Justin didn't give her the comfortable answer. He didn't say "AI will just be a tool" or "there will always be jobs for programmers." Those were the answers she'd heard from every other booth, and she'd come to this one specifically because she sensed they weren't true.

"You'll describe the world," Justin said.

She blinked.

"The factory doesn't eliminate the need for human intelligence. It redirects it. Right now, programmers take a requirement, figure out the design, and express it in code. In the factory, humans take a requirement and express it as a specification—a precise description of what the software should do, how it should behave, what scenarios it should handle. Then agents implement the specification. But the specification requires deep understanding of the problem domain. It requires knowing what to build and why. It requires judgment."

He paused to let her process.

"The skills you're learning aren't wasted. Understanding how software works—data structures, algorithms, systems architecture—that knowledge makes you better at describing what software should do. You don't stop needing to understand the machine. You stop needing to type the instructions by hand."

"So I'd be writing specs instead of code?"

"You'd be writing specs. Designing scenarios. Building digital twins. Thinking about what 'correct' means for a given system and figuring out how to measure it. You'd be doing the hardest part of software engineering—the part that was always the hardest part. The implementation was never the hard part. Understanding the problem was the hard part. We just used to do them both at the same time."

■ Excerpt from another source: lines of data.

-- pv_equiv track=rewrite | github.com/FrontiniFederico/leetcode | python/grumpy.py | secretGrumpiness
-- ===== SOURCE A (Python) =====
-- def satisfiedCustomer(customers: list, grumpy: list) -> int:
--     """Senza curars della sliding window, calcola i clienti soddisfatti."""
--     total: int = 0
--     for index, elem in enumerate(customers):
--         if not grumpy[index]:
--             total += customers[index]
--     return total
--
-- def secretGrumpiness(customers, grumpy, minutes) -> int:
--     """Modifica la lista grumpy con i minuti di tecnica segreta
--     e calcola i clienti soddisfatti."""
--     max: int = 0
--     for index in range(len(customers)-minutes+1):
--         grumpy_copy: list = grumpy.copy()
--         for mod in range(minutes):
--             grumpy_copy[index+mod] = 0
--         esito = satisfiedCustomer(customers, grumpy_copy)
--         if esito>max:
--             max = esito
--     return max
-- ===== SOURCE B (Python) =====
-- def secretGrumpiness(customers, grumpy, minutes):
--     """Prefix sums: each window placement is scored in O(1) instead of re-scanning."""
--     base = sum(c for c, g in zip(customers, grumpy) if not g)
--     lost = [c if g else 0 for c, g in zip(customers, grumpy)]
--     prefix = [0]
--     for x in lost:
--         prefix.append(prefix[-1] + x)
--     best = 0
--     for i in range(len(customers) - minutes + 1):
--         best = max(best, base + prefix[i + minutes] - prefix[i])
--     return best
-- ===== Notes on version B (the rewrite author's own statement) =====
-- stated objective: faster
-- what changed: Replaced A's per-start re-scan (copy grumpy, zero a window, re-sum all satisfied customers) by a prefix-sum array over the grumpy-lost customers so each window placement is scored in O(1); Pre_ excludes negative minutes, on which B's prefix indexing raises IndexError, and grumpy shorter than customers with minutes not exceeding len(customers), on which A raises IndexError.
-- outside the precondition, e.g. on secretGrumpiness([5], [0], -1): A returns 5, B raises IndexError
import Mathlib
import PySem

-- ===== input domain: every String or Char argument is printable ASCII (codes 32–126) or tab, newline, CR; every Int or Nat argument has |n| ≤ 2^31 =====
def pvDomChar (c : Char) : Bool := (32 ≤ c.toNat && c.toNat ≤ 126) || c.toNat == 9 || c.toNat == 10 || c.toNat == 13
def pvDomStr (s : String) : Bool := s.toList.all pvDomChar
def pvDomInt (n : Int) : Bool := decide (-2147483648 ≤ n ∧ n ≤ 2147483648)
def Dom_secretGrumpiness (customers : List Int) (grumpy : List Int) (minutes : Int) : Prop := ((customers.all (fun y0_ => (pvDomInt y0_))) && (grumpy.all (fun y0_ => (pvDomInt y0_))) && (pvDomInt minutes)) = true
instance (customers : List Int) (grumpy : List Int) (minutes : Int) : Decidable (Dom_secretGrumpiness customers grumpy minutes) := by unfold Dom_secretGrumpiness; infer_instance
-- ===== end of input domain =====
-- pv_equiv track=rewrite | github.com/minagshehata/DataStructAndAlgoND | Proj00/Task0.py | getTheLastRecordOfCalls
-- ===== SOURCE A (Python) =====
-- def parseTimestamp(timestamp) :
--     return timestamp.replace("-"," ").replace(":"," ").split(" ")
--
-- def compareTwoTimestamps(timestamp1,timestamp2):
--     ts_1 = parseTimestamp(timestamp1)
--     ts_2 = parseTimestamp(timestamp2)
--     for i in range(len(ts_1)):
--         if ts_1[i] < ts_2[i]:
--             return True
--         elif ts_1[i] > ts_2[i]:
--             return False
--     return True
--
-- def getTheLastRecordOfCalls(calls):
--     record = calls[0]
--     lastTimestamp = calls[0][2]
--     # pick the most recent record using O(n) time comlpexity
--     for i in calls:
--         if compareTwoTimestamps(lastTimestamp,i[2]):
--             lastTimestamp = i[2]
--             record = i
--     return record
-- ===== SOURCE B (Python) =====
-- def parseTimestamp(timestamp):
--     return timestamp.replace("-", " ").replace(":", " ").split(" ")
--
-- def getTheLastRecordOfCalls(calls):
--     # stable ascending sort by parsed timestamp; the last element is the
--     # last-in-original-order record with the maximal timestamp, like A's scan
--     return sorted(calls, key=lambda c: parseTimestamp(c[2]))[-1]
-- ===== Notes on version B (the rewrite author's own statement) =====
-- stated objective: simpler
-- what changed: Replaces the running-max scan (with its hand-written elementwise timestamp comparison loop) by a single stable ascending sort keyed on the parsed timestamp followed by taking the last element; stability makes the last element the last-in-order maximal record, exactly A's tie-breaking.
-- outside the precondition, e.g. on getTheLastRecordOfCalls([['', '', '1'], ['', '', '1 2']]): A returns ['', '', '1 2'], B returns ['', '', '1 2']
import Mathlib
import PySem

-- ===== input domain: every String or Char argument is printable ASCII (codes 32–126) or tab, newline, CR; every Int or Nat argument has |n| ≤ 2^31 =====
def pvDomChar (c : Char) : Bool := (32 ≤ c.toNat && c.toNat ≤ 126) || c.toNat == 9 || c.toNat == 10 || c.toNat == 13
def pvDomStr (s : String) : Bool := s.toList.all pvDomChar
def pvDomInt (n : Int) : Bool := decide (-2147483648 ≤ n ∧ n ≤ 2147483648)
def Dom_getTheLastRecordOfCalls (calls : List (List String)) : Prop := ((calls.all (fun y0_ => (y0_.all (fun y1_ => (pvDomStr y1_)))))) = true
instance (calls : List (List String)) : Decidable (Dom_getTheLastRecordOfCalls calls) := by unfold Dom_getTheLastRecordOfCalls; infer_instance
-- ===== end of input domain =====

-- B replaces A's running-max scan by a stable ascending sort on the parsed timestamp
-- followed by taking the last element (objective: simpler one-liner, same results).

-- ===== PORT A =====
-- shared helper: parseTimestamp (B's Python reuses the same helper).
-- split? is none only for an empty separator; the separator here is " " ≠ "", so getD is exact.
def parseTimestamp (t : String) : List String :=
  (PySem.Str.split? (PySem.Str.replace (PySem.Str.replace t "-" " ") ":" " ") " ").getD []

-- the for-loop of compareTwoTimestamps over i in range(len(ts_1)), reading ts_1[i] and ts_2[i];
-- when ts_2 is exhausted first Python raises IndexError (such inputs are outside Pre_).
def compareTwoLoop : List String → List String → Bool
  | [], _ => true
  | _ :: _, [] => true   -- Python: IndexError on ts_2[i]; excluded by Pre_
  | a :: r1, b :: r2 => if a < b then true else if b < a then false else compareTwoLoop r1 r2

def compareTwoTimestamps (t1 t2 : String) : Bool :=
  compareTwoLoop (parseTimestamp t1) (parseTimestamp t2)

def getTheLastRecordOfCalls (calls : List (List String)) : List String :=
  match calls with
  | [] => []   -- Python: calls[0] raises IndexError; excluded by Pre_
  | c0 :: _ =>
    (calls.foldl
      (fun st i =>
        if compareTwoTimestamps st.2 ((PySem.List.pyGet? i 2).getD "") then
          (i, (PySem.List.pyGet? i 2).getD "")
        else st)
      (c0, (PySem.List.pyGet? c0 2).getD "")).1

-- ===== PORT B =====
-- B's sort key: parseTimestamp(c[2])  (c[2] in range for all admitted inputs)
def pvKey (c : List String) : List String :=
  parseTimestamp ((PySem.List.pyGet? c 2).getD "")

def getTheLastRecordOfCalls_alt (calls : List (List String)) : List String :=
  (PySem.List.pyGet? (PySem.List.sorted calls pvKey false) (-1)).getD []

-- ===== PRECONDITION & SPEC =====
-- Pre_ excludes inputs where A raises: empty calls, a record with fewer than 3 fields, and
-- (conservatively) any pair of records one of whose parsed timestamps is a proper prefix of the
-- other's — on such pairs A's comparison loop can raise IndexError (when A happens to return
-- anyway on a prefix pair, B agrees with it; see cites).
def Pre_getTheLastRecordOfCalls (calls : List (List String)) : Prop :=
  calls ≠ [] ∧ (∀ c ∈ calls, 3 ≤ c.length) ∧
  ∀ c ∈ calls, ∀ d ∈ calls, pvKey d <+: pvKey c → pvKey d = pvKey c
instance (calls : List (List String)) : Decidable (Pre_getTheLastRecordOfCalls calls) := by
  unfold Pre_getTheLastRecordOfCalls; infer_instance

def pvWitness_getTheLastRecordOfCalls : List (List String) :=
  [["a", "b", "1"], ["c", "d", "2"]]

def Spec_getTheLastRecordOfCalls (calls : List (List String)) (out : List String) : Prop :=
  out = getTheLastRecordOfCalls_alt calls
instance (calls : List (List String)) (out : List String) : Decidable (Spec_getTheLastRecordOfCalls calls out) := by
  unfold Spec_getTheLastRecordOfCalls; infer_instance

-- ===== CLAIM (what is proved, stated in full; the proofs are below) =====
def Claim_equal_getTheLastRecordOfCalls : Prop :=
  ∀ (calls : List (List String)), Dom_getTheLastRecordOfCalls calls →
    Pre_getTheLastRecordOfCalls calls →
    Spec_getTheLastRecordOfCalls calls (getTheLastRecordOfCalls calls)

-- ===== LEMMAS AND PROOFS =====

-- proof-side abbreviations
def pvTs (c : List String) : String := (PySem.List.pyGet? c 2).getD ""
def pvG (b c : List String) : List String := if pvKey c < pvKey b then b else c
def pvLM : List (List String) → Option (List String)
  | [] => none
  | x :: t => some (t.foldl pvG x)

theorem pv_cmp_eq (x y : List String) (h : y <+: x → y = x) :
    compareTwoLoop x y = !decide (y < x) := by
  induction x generalizing y with
  | nil =>
    have hn : ¬ y < ([] : List String) := fun hy => List.not_lt_nil _ hy
    simp [compareTwoLoop, hn]
  | cons a r1 ih =>
    cases y with
    | nil => exact absurd (h List.nil_prefix) (by simp)
    | cons b r2 =>
      by_cases hab : a < b
      · have h1 : ¬ (b :: r2) < (a :: r1) := by
          rw [List.cons_lt_cons_iff]
          rintro (hba | ⟨hba, _⟩)
          · exact absurd hab (asymm hba)
          · exact absurd hab (by simp [hba])
        simp [compareTwoLoop, hab, h1]
      · by_cases hba : b < a
        · have h1 : (b :: r2) < (a :: r1) := by
            rw [List.cons_lt_cons_iff]; exact Or.inl hba
          simp [compareTwoLoop, hab, hba, h1]
        · have hEq : a = b := le_antisymm (not_lt.mp hba) (not_lt.mp hab)
          have h' : r2 <+: r1 → r2 = r1 := by
            intro hp
            have h2 := h (by rw [hEq]; exact List.cons_prefix_cons.mpr ⟨rfl, hp⟩)
            exact (List.cons_eq_cons.mp h2).2
          have h1 : ((b :: r2) < (a :: r1)) ↔ r2 < r1 := by
            rw [List.cons_lt_cons_iff]
            constructor
            · rintro (hb | ⟨_, hr⟩)
              · exact absurd hb hba
              · exact hr
            · intro hr; exact Or.inr ⟨hEq.symm, hr⟩
          by_cases h2 : r2 < r1
          · simp [compareTwoLoop, hab, hba, ih r2 h', h1, h2]
          · simp [compareTwoLoop, hab, hba, ih r2 h', h1, h2]

theorem pv_foldA (calls : List (List String))
    (hP : ∀ c ∈ calls, ∀ d ∈ calls, pvKey d <+: pvKey c → pvKey d = pvKey c) :
    ∀ (rest : List (List String)), (∀ c ∈ rest, c ∈ calls) → ∀ b ∈ calls,
      rest.foldl
        (fun st i => if compareTwoTimestamps st.2 (pvTs i) then (i, pvTs i) else st)
        (b, pvTs b)
      = (rest.foldl pvG b, pvTs (rest.foldl pvG b)) := by
  intro rest
  induction rest with
  | nil => intro _ b _; rfl
  | cons c t ih =>
    intro hsub b hb
    have hc : c ∈ calls := hsub c (by simp)
    have hcmp : compareTwoTimestamps (pvTs b) (pvTs c) = !decide (pvKey c < pvKey b) :=
      pv_cmp_eq (pvKey b) (pvKey c) (hP b hb c hc)
    have hsub' : ∀ x ∈ t, x ∈ calls := fun x hx => hsub x (by simp [hx])
    by_cases hlt : pvKey c < pvKey b
    · have hfalse : compareTwoTimestamps (pvTs b) (pvTs c) = false := by simp [hcmp, hlt]
      simp only [List.foldl_cons, hfalse, Bool.false_eq_true, if_false,
        show pvG b c = b from by simp [pvG, hlt]]
      exact ih hsub' b hb
    · have htrue : compareTwoTimestamps (pvTs b) (pvTs c) = true := by simp [hcmp, hlt]
      simp only [List.foldl_cons, htrue, if_true,
        show pvG b c = c from by simp [pvG, hlt]]
      exact ih hsub' c hc

theorem pv_lm_append (l : List (List String)) (x : List String) :
    pvLM (l ++ [x]) = some (match pvLM l with | none => x | some b => pvG b x) := by
  cases l with
  | nil => rfl
  | cons y t => simp [pvLM, List.foldl_append]

theorem pv_ins_last (bf : List String → List String → Bool)
    (hbf : ∀ a b, bf a b = true ↔ pvKey a < pvKey b)
    (s : List (List String)) (x : List String)
    (hs : s.Pairwise (fun a b => pvKey a ≤ pvKey b)) :
    (PySem.List.insertBy bf x s).getLast?
      = some (match s.getLast? with | none => x | some b => pvG b x) := by
  induction s with
  | nil => rfl
  | cons y t ih =>
    rw [List.pairwise_cons] at hs
    by_cases hxy : pvKey x < pvKey y
    · have hb : bf x y = true := (hbf x y).mpr hxy
      have hins : PySem.List.insertBy bf x (y :: t) = x :: y :: t := by
        simp [PySem.List.insertBy, hb]
      obtain ⟨b, hbl⟩ := Option.isSome_iff_exists.mp
        (List.getLast?_isSome.mpr (by simp : (y :: t) ≠ []))
      have hmem : b ∈ y :: t := List.mem_of_getLast? hbl
      have hyb : pvKey y ≤ pvKey b := by
        rcases List.mem_cons.mp hmem with h | h
        · rw [h]
        · exact hs.1 _ h
      have hxb : pvKey x < pvKey b := lt_of_lt_of_le hxy hyb
      rw [hins, List.getLast?_cons_cons, hbl]
      simp [pvG, hxb]
    · have hb : bf x y = false := by
        rw [← Bool.not_eq_true, hbf]; exact hxy
      have hins : PySem.List.insertBy bf x (y :: t) = y :: PySem.List.insertBy bf x t := by
        simp [PySem.List.insertBy, hb]
      rw [hins]
      cases t with
      | nil => simp [PySem.List.insertBy, pvG, hxy]
      | cons z t' =>
        cases hsp : PySem.List.insertBy bf x (z :: t') with
        | nil =>
          exact absurd hsp (by simp only [PySem.List.insertBy]; split <;> simp)
        | cons w ws =>
          rw [List.getLast?_cons_cons, ← hsp, ih hs.2, List.getLast?_cons_cons]

-- bridges the two (propositionally equal) order instances on List String between
-- PySem.List.sorted_pairwise's statement and the elaboration used in the ports
theorem pv_sorted_inst {α κ : Type} (i1 i2 : LT κ) (d1 : @DecidableLT κ i1) (d2 : @DecidableLT κ i2)
    (h : ∀ a b : κ, @LT.lt κ i1 a b ↔ @LT.lt κ i2 a b) (l : List α) (key : α → κ) :
    @PySem.List.sorted α κ i1 d1 l key false = @PySem.List.sorted α κ i2 d2 l key false := by
  rw [@PySem.List.sorted_eq_foldl_insertBy α κ i1 d1, @PySem.List.sorted_eq_foldl_insertBy α κ i2 d2]
  congr 1
  funext acc x
  congr 1
  funext a b
  exact decide_eq_decide.mpr (h _ _)

theorem pv_sorted_pairwise' (l : List (List String)) :
    (PySem.List.sorted l pvKey false).Pairwise (fun a b => pvKey a ≤ pvKey b) := by
  have h := PySem.List.sorted_pairwise l pvKey
  rwa [pv_sorted_inst _ _ _ _ (fun a b => Iff.rfl)] at h

theorem pv_sorted_last (l : List (List String)) :
    (PySem.List.sorted l pvKey false).getLast? = pvLM l := by
  induction l using List.reverseRecOn with
  | nil => rfl
  | append_singleton l x ih =>
    have hstep : PySem.List.sorted (l ++ [x]) pvKey false
        = PySem.List.insertBy (fun a b => decide (pvKey a < pvKey b)) x
            (PySem.List.sorted l pvKey false) := by
      rw [PySem.List.sorted_eq_foldl_insertBy, PySem.List.sorted_eq_foldl_insertBy,
        List.foldl_append, List.foldl_cons, List.foldl_nil]
    rw [hstep]
    have hlast := pv_ins_last (fun a b => decide (pvKey a < pvKey b)) (fun a b => decide_eq_true_iff)
      (PySem.List.sorted l pvKey false) x (pv_sorted_pairwise' l)
    rw [hlast, ih, pv_lm_append]

theorem pv_pyGet_neg_one {α : Type} (s : List α) (h : s ≠ []) :
    PySem.List.pyGet? s (-1) = s.getLast? := by
  have hlen : 0 < s.length := List.length_pos_iff.mpr h
  have h1 : ¬ ((0 : Int) ≤ -1) := by norm_num
  have h2 : -((s.length : Nat) : Int) ≤ -1 := by omega
  rw [List.getLast?_eq_getElem?]
  simp only [PySem.List.pyGet?, PySem.List.pyIdx?, if_neg h1, if_pos h2]
  norm_num

-- ===== VERDICT (by name: the statement is the Claim_ definition above) =====
theorem getTheLastRecordOfCalls_spec : Claim_equal_getTheLastRecordOfCalls := by
  intro calls _ hpre
  obtain ⟨hne, _, hP⟩ := hpre
  unfold Spec_getTheLastRecordOfCalls
  cases calls with
  | nil => exact absurd rfl hne
  | cons c0 rest =>
    have hAside : getTheLastRecordOfCalls (c0 :: rest) = rest.foldl pvG c0 := by
      unfold getTheLastRecordOfCalls
      simp only [List.foldl_cons]
      rw [ite_self]
      exact congrArg Prod.fst
        (pv_foldA (c0 :: rest) hP rest (fun x hx => by simp [hx]) c0 (by simp))
    have hBside : getTheLastRecordOfCalls_alt (c0 :: rest) = rest.foldl pvG c0 := by
      unfold getTheLastRecordOfCalls_alt
      have hsne : PySem.List.sorted (c0 :: rest) pvKey false ≠ [] := by
        rw [Ne, PySem.List.sorted_eq_nil_iff]; simp
      rw [pv_pyGet_neg_one _ hsne, pv_sorted_last]
      rfl
    rw [hAside, hBside]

She was quiet for a moment. Then she said, "That actually sounds more interesting than writing code."

Justin smiled. It was the right answer, and she'd arrived at it herself, which was better than if he'd handed it to her.

"Keep learning to code," he told her. "But start paying more attention in your requirements engineering class. That's the one that's going to matter."

She took a sticker and left. Justin watched her go and hoped she'd remember the conversation. Some career fair conversations evaporate by dinner. Some change the shape of a career. He couldn't know which kind this one was.

Kudos: 167

cs_undergrad 2025-11-23

As a CS junior, this is the first time the "what will I do" question got an answer that didn't feel like a dodge. "You'll describe the world." Not "don't worry, there will still be jobs." An actual reframing of the role.

req_eng_prof 2025-11-24

"Start paying more attention in your requirements engineering class." I teach requirements engineering. I'm printing this story and taping it to my office door. This is the vindication my field has been waiting for.